Case Study: Performance Evaluation of Strain Wave Gearing Using Virtual Simulation

Abstract

Strain wave gearing, also known as harmonic gearing, offers high reduction ratios in compact and lightweight designs, making it essential for precision robotics. This study evaluates the performance of strain wave gearing through virtual simulation using RecurDyn’s MFBD (Multi Flexible Body Dynamics) technology. By analyzing gear deformation, contact forces, and dynamic interactions, the study identifies optimal design parameters, predicts performance, and reduces development time and costs.

Understanding Gear Mesh Vibration in Speed Reducers

Strain wave gearing relies on the deformation of a flexible gear (Flex Spline) by a rotating Wave Generator to engage with a rigid Circular Spline. Its unique mechanism presents challenges for traditional FEA tools due to rapid deformation, high contact forces, and inertial effects. RecurDyn’s MFBD technology enables precise simulation of these dynamics, offering insights into stress distribution, vibration, and transmission error under various operational conditions.

Advanced Order Tracking Techniques for Gear Vibration Analysis

Simulation Process:

Modeling Components:
- Circular Spline and Wave Generator modeled as rigid bodies.
- Flex Spline modeled as a flexible body, prestressed in its initial state using FullFlex.
Contact Algorithms:
- High-accuracy Geo Contact for interactions between Flex Spline teeth and Circular Spline.
- Optimized Geo Cylinder contact for the interface between the Flex Spline and Wave Generator.
Dynamic Simulation:
- Simulated high-speed motion and large deformations of the Flex Spline.
- Visualized contact force distribution and pressure between gear teeth.

Outcomes of Gear Mesh Vibration Analysis in Speed Reducers

Performance Insights:

Quantified the effects of design tolerances, such as dimensional differences and twist angle variations, on vibration and transmission error.
Evaluated stresses and deformation in the Flex Spline under different load and speed conditions.
Predicted reaction forces on the Wave Generator and their impact on overall system behavior.

Optimization:

Identified an optimal tooth profile for improved efficiency and reduced transmission error.
Suggested design adjustments based on quantitative performance predictions.

Cost and Time Savings:

Accelerated the design process through virtual testing, reducing reliance on physical prototypes.

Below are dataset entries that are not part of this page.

-- pv_equiv track=rewrite | github.com/MaksOk1/qr-coding | main.py | set_margins
-- ===== SOURCE A (Python) =====
-- def set_margins(matrix: list, margin_size: int):
--     rows = len(matrix)
--     cols = len(matrix[0])
--     new_rows = 2 * margin_size + rows
--     new_cols = 2 * margin_size + cols
--
--     matrix_with_margin = [[None] * new_cols for _ in range(new_rows)]
--
--     for i in range(rows):
--         for j in range(cols):
--             matrix_with_margin[i + margin_size][j + margin_size] = matrix[i][j]
--
--     return matrix_with_margin
-- ===== SOURCE B (Python) =====
-- def set_margins(matrix: list, margin_size: int):
--     cols = len(matrix[0])
--     new_cols = 2 * margin_size + cols
--     side = [None] * margin_size
--     blank = lambda: [[None] * new_cols for _ in range(margin_size)]
--     return blank() + [side + row[:cols] + side for row in matrix] + blank()
-- ===== Notes on version B (the rewrite author's own statement) =====
-- stated objective: simpler
-- what changed: B assembles the padded matrix row-by-row by list concatenation (blank margin rows plus side-padded copies of each row) instead of allocating a full None-grid and overwriting every cell through a nested index loop.
-- outside the precondition, e.g. on set_margins([[], [None]], -1): A returns [], B returns [[], []]
import Mathlib
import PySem

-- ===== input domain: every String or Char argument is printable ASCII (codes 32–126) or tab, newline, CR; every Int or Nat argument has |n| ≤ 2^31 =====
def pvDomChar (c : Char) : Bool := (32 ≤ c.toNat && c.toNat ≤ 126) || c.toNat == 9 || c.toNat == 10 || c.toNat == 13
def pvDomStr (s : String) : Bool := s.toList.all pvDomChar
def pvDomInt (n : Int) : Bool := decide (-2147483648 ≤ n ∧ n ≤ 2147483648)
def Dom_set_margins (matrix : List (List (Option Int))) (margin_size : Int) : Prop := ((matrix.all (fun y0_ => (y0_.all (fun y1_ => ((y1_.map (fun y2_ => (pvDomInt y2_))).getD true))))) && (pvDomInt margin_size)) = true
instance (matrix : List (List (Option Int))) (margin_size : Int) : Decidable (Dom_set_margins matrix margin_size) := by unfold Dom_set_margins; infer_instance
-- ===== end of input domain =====

-- B builds the padded matrix row-by-row by concatenation instead of allocating a None-grid
-- and overwriting cells in a nested loop (objective: simpler).

-- ===== PORT A =====

-- Python `xs[i] = v` on a list of rows / of cells: exact for 0 ≤ i < xs.length,
-- which Pre_set_margins guarantees for every assignment A performs.
def listSetI (xs : List (Option Int)) (i : Int) (v : Option Int) : List (Option Int) :=
  if 0 ≤ i then xs.set i.toNat v else xs

def gridSetI (g : List (List (Option Int))) (i : Int) (row : List (Option Int)) :
    List (List (Option Int)) :=
  if 0 ≤ i then g.set i.toNat row else g

def set_margins (matrix : List (List (Option Int))) (margin_size : Int) :
    List (List (Option Int)) :=
  let rows : Int := matrix.length
  -- len(matrix[0]); Pre_set_margins excludes the empty matrix, where Python raises IndexError
  let cols : Int := (matrix.headD []).length
  let new_rows : Int := 2 * margin_size + rows
  let new_cols : Int := 2 * margin_size + cols
  -- [[None] * new_cols for _ in range(new_rows)] (toNat = Python's empty list for a negative count)
  let grid := List.replicate new_rows.toNat (List.replicate new_cols.toNat (none : Option Int))
  (PySem.List.pyRange 0 rows 1).foldl (fun g i =>
    (PySem.List.pyRange 0 cols 1).foldl (fun g j =>
      -- matrix_with_margin[i+margin_size][j+margin_size] = matrix[i][j];
      -- the reads matrix[i][j] are in range for every i,j of the ranges under Pre_set_margins
      gridSetI g (i + margin_size)
        (listSetI (g.getD (i + margin_size).toNat []) (j + margin_size)
          ((matrix.getD i.toNat []).getD j.toNat none))) g) grid

-- ===== PORT B =====

def set_margins_alt (matrix : List (List (Option Int))) (margin_size : Int) :
    List (List (Option Int)) :=
  let cols : Int := (matrix.headD []).length   -- len(matrix[0]); Pre_ excludes the empty matrix
  let new_cols : Int := 2 * margin_size + cols
  let side : List (Option Int) := List.replicate margin_size.toNat none
  let blank : List (List (Option Int)) :=
    List.replicate margin_size.toNat (List.replicate new_cols.toNat (none : Option Int))
  blank ++ matrix.map (fun row => side ++ row.take cols.toNat ++ side) ++ blank

-- ===== PRECONDITION & SPEC =====

-- Pre_ excludes the inputs where A raises IndexError: the empty matrix, matrices with a row
-- shorter than the first row (matrix[i][j] is read out of range), and negative margin_size,
-- on which an assignment goes out of range of the shrunken grid whenever the first row is
-- nonempty; when the first row is empty a negative margin makes A return a grid silently
-- truncated by the negative margin, an accident of list-multiplication that B does not copy.
def Pre_set_margins (matrix : List (List (Option Int))) (margin_size : Int) : Prop :=
  matrix ≠ [] ∧ 0 ≤ margin_size ∧ ∀ row ∈ matrix, (matrix.headD []).length ≤ row.length

instance (matrix : List (List (Option Int))) (margin_size : Int) :
    Decidable (Pre_set_margins matrix margin_size) := by unfold Pre_set_margins; infer_instance

def pvWitness_set_margins : List (List (Option Int)) × Int := ([[some 1, none], [some 2, some 3]], 1)

def Spec_set_margins (matrix : List (List (Option Int))) (margin_size : Int)
    (out : List (List (Option Int))) : Prop := out = set_margins_alt matrix margin_size

instance (matrix : List (List (Option Int))) (margin_size : Int) (out : List (List (Option Int))) :
    Decidable (Spec_set_margins matrix margin_size out) := by unfold Spec_set_margins; infer_instance

-- ===== CLAIM (what is proved, stated in full; the proofs are below) =====
def Claim_equal_set_margins : Prop := ∀ (matrix : List (List (Option Int))) (margin_size : Int), Dom_set_margins matrix margin_size → Pre_set_margins matrix margin_size → Spec_set_margins matrix margin_size (set_margins matrix margin_size)

-- ===== LEMMAS AND PROOFS =====

-- Writing into a fixed row k commutes with the fold: the inner loop of A first updates
-- row k of the grid over and over; extract it to a fold on the row itself.
lemma foldSetRow (js : List Nat) : ∀ (g : List (List (Option Int))) (k : Nat)
    (F : List (Option Int) → Nat → List (Option Int)), k < g.length →
    js.foldl (fun g j => g.set k (F (g.getD k []) j)) g = g.set k (js.foldl F (g.getD k [])) := by
  induction js with
  | nil =>
      intro g k F hk
      simp only [List.foldl_nil]
      rw [List.getD_eq_getElem _ _ hk, List.set_getElem_self]
  | cons j js ih =>
      intro g k F hk
      have hk' : k < (g.set k (F (g.getD k []) j)).length := by simpa using hk
      simp only [List.foldl_cons]
      rw [ih _ _ _ hk']
      rw [List.set_set]
      congr 1
      congr 1
      rw [List.getD_eq_getElem _ _ hk', List.getElem_set_self]

-- (xs ++ ys)[|xs| + k] = v writes into ys: the shape every assignment below has.
lemma set_append_len {a : Type} (xs ys : List a) (k : Nat) (v : a) :
    (xs ++ ys).set (xs.length + k) v = xs ++ ys.set k v := by simp

-- (xs ++ ys)[|xs| + k] with default reads from ys.
lemma getD_append_len {a : Type} (xs ys : List a) (k : Nat) (d : a) :
    (xs ++ ys).getD (xs.length + k) d = ys.getD k d := by
  simp [List.getD_eq_getElem?_getD, List.getElem?_append_right (Nat.le_add_right xs.length k)]

-- The inner loop of A turns an all-None row into side ++ r.take C ++ side, one cell at a time.
lemma rowFold (r : List (Option Int)) (m C : Nat) (hC : C ≤ r.length) :
    ∀ c, c ≤ C →
    (List.range c).foldl (fun row j => row.set (j + m) (r.getD j none))
        (List.replicate m (none : Option Int) ++ (List.replicate C none ++ List.replicate m none))
    = List.replicate m none ++ ((r.take c ++ List.replicate (C - c) none) ++ List.replicate m none)
  | 0, _ => by simp
  | (c + 1), h => by
      rw [List.range_succ, List.foldl_append, rowFold r m C hC c (by omega)]
      have hsplit : C - c = (C - (c + 1)) + 1 := by omega
      have htake : (r.take c).length = c := by simp; omega
      have hgetD : r.getD c none = r[c]'(by omega) := List.getD_eq_getElem r none (by omega)
      simp only [List.foldl_cons, List.foldl_nil]
      have h1 : c + m = (List.replicate m (none : Option Int)).length + c := by
        simp [Nat.add_comm]
      rw [h1, set_append_len, List.append_assoc (r.take c)]
      have h2 := set_append_len (r.take c)
        (List.replicate (C - c) (none : Option Int) ++ List.replicate m none) 0 (r.getD c none)
      rw [htake, Nat.add_zero] at h2
      rw [h2, hsplit, List.replicate_succ]
      have hc : c < r.length := by omega
      rw [List.cons_append, List.set_cons_zero, hgetD, List.append_cons,
        ← List.take_succ_eq_append_getElem hc]
      simp [List.append_assoc]

-- The outer loop of A, row by row: invariant after c rows processed.
lemma gridFold (matrix : List (List (Option Int))) (m C : Nat)
    (hC : ∀ row ∈ matrix, C ≤ row.length) :
    ∀ c, c ≤ matrix.length →
    (List.range c).foldl (fun g i =>
        (List.range C).foldl (fun g j =>
          g.set (i + m) ((g.getD (i + m) []).set (j + m) ((matrix.getD i []).getD j none))) g)
      (List.replicate m (List.replicate m (none : Option Int) ++ (List.replicate C none ++ List.replicate m none)) ++
        (List.replicate matrix.length (List.replicate m (none : Option Int) ++ (List.replicate C none ++ List.replicate m none)) ++
         List.replicate m (List.replicate m (none : Option Int) ++ (List.replicate C none ++ List.replicate m none))))
    = List.replicate m (List.replicate m (none : Option Int) ++ (List.replicate C none ++ List.replicate m none)) ++
      ((matrix.take c).map (fun row => List.replicate m (none : Option Int) ++ (row.take C ++ List.replicate m none)) ++
       (List.replicate (matrix.length - c) (List.replicate m (none : Option Int) ++ (List.replicate C none ++ List.replicate m none)) ++
        List.replicate m (List.replicate m (none : Option Int) ++ (List.replicate C none ++ List.replicate m none))))
  | 0, _ => by simp
  | (c + 1), h => by
      rw [List.range_succ, List.foldl_append, gridFold matrix m C hC c (by omega)]
      simp only [List.foldl_cons, List.foldl_nil]
      have hcR : c < matrix.length := by omega
      have hrow : matrix.getD c [] = matrix[c] := List.getD_eq_getElem matrix [] hcR
      have hC' : C ≤ (matrix.getD c []).length := by
        rw [hrow]; exact hC _ (List.getElem_mem hcR)
      have hmaplen : ((matrix.take c).map (fun row =>
          List.replicate m (none : Option Int) ++ (row.take C ++ List.replicate m none))).length = c := by
        simp; omega
      have hsplit : matrix.length - c = (matrix.length - (c + 1)) + 1 := by omega
      set blank : List (Option Int) :=
        List.replicate m (none : Option Int) ++ (List.replicate C none ++ List.replicate m none) with hblank
      set G : List (List (Option Int)) :=
        List.replicate m blank ++
          ((matrix.take c).map (fun row => List.replicate m (none : Option Int) ++ (row.take C ++ List.replicate m none)) ++
           (List.replicate (matrix.length - c) blank ++ List.replicate m blank)) with hG
      have hk : c + m < G.length := by simp [hG]; omega
      rw [foldSetRow (List.range C) G (c + m)
        (fun row j => row.set (j + m) ((matrix.getD c []).getD j none)) hk]
      have hget : G.getD (c + m) [] = blank := by
        rw [hG]
        have e1 : c + m = (List.replicate m blank).length + c := by simp [Nat.add_comm]
        rw [e1, getD_append_len]
        have e2 := getD_append_len
          ((matrix.take c).map (fun row => List.replicate m (none : Option Int) ++ (row.take C ++ List.replicate m none)))
          (List.replicate (matrix.length - c) blank ++ List.replicate m blank) 0 ([] : List (Option Int))
        rw [hmaplen, Nat.add_zero] at e2
        rw [e2, hsplit, List.replicate_succ]
        rfl
      rw [hget, hblank, rowFold (matrix.getD c []) m C hC' C le_rfl]
      simp only [Nat.sub_self, List.replicate_zero, List.append_nil]
      rw [hG, hsplit, List.replicate_succ]
      have e3 : c + m = (List.replicate m blank).length + c := by simp [Nat.add_comm]
      rw [e3, set_append_len]
      have e4 := set_append_len
        ((matrix.take c).map (fun row => List.replicate m (none : Option Int) ++ (row.take C ++ List.replicate m none)))
        ((blank :: List.replicate (matrix.length - (c + 1)) blank) ++ List.replicate m blank) 0
        (List.replicate m (none : Option Int) ++ ((matrix.getD c []).take C ++ List.replicate m none))
      rw [hmaplen] at e4
      simp only [Nat.add_zero] at e4
      rw [e4, List.cons_append, List.set_cons_zero, hrow,
        List.take_succ_eq_append_getElem hcR, List.map_append]
      simp [List.append_assoc, hblank]

-- ===== VERDICT (by name: the statement is the Claim_ definition above) =====
theorem set_margins_spec : Claim_equal_set_margins := by
  intro matrix margin_size _ hpre
  obtain ⟨hne, hm0, hrows⟩ := hpre
  unfold Spec_set_margins set_margins set_margins_alt
  have hm : margin_size = ((margin_size.toNat : Nat) : Int) := (Int.toNat_of_nonneg hm0).symm
  set m : Nat := margin_size.toNat with hmdef
  set C : Nat := (matrix.headD []).length with hCdef
  set R : Nat := matrix.length with hRdef
  -- the two pyRanges are ranges of naturals
  simp only [hm, PySem.List.pyRange_zero_natCast, List.foldl_map]
  -- index arithmetic: every assignment and read is at a nonnegative in-range index
  simp only [gridSetI, listSetI, ← Nat.cast_add, Int.natCast_nonneg, if_pos, Int.toNat_natCast]
  -- the initial grid, reshaped for gridFold
  have hdim : ((2 * ((m : Nat) : Int) + ((R : Nat) : Int)).toNat) = m + (R + m) := by omega
  have hdimc : ((2 * ((m : Nat) : Int) + ((C : Nat) : Int)).toNat) = m + (C + m) := by omega
  rw [hdim, hdimc, List.replicate_add, List.replicate_add m (C + m), List.replicate_add R m,
    List.replicate_add C m]
  have := gridFold matrix m C hrows R le_rfl
  rw [List.take_length] at this
  rw [this]
  have h0 : matrix.length - R = 0 := by rw [hRdef]; omega
  simp [h0, List.append_assoc]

Insights into Gear Vibration Challenges and Solutions

The study highlights the importance of RecurDyn’s MFBD technology in analyzing complex gear systems like strain wave gearing. Advanced contact algorithms ensured accurate simulations of gear interactions, while visualization tools provided valuable insights into force distributions and stresses. These capabilities enabled precise performance predictions and facilitated design optimization for high-precision applications.

Enhancing Speed Reducer Reliability through Expert Vibration Analysis

This case study demonstrates the effectiveness of virtual simulation for evaluating strain wave gearing performance. RecurDyn enabled accurate modeling of gear deformation and contact dynamics, providing critical insights into design parameters and operational efficiency. The approach reduced development time and costs, ensuring optimal performance for robotics and other precision applications.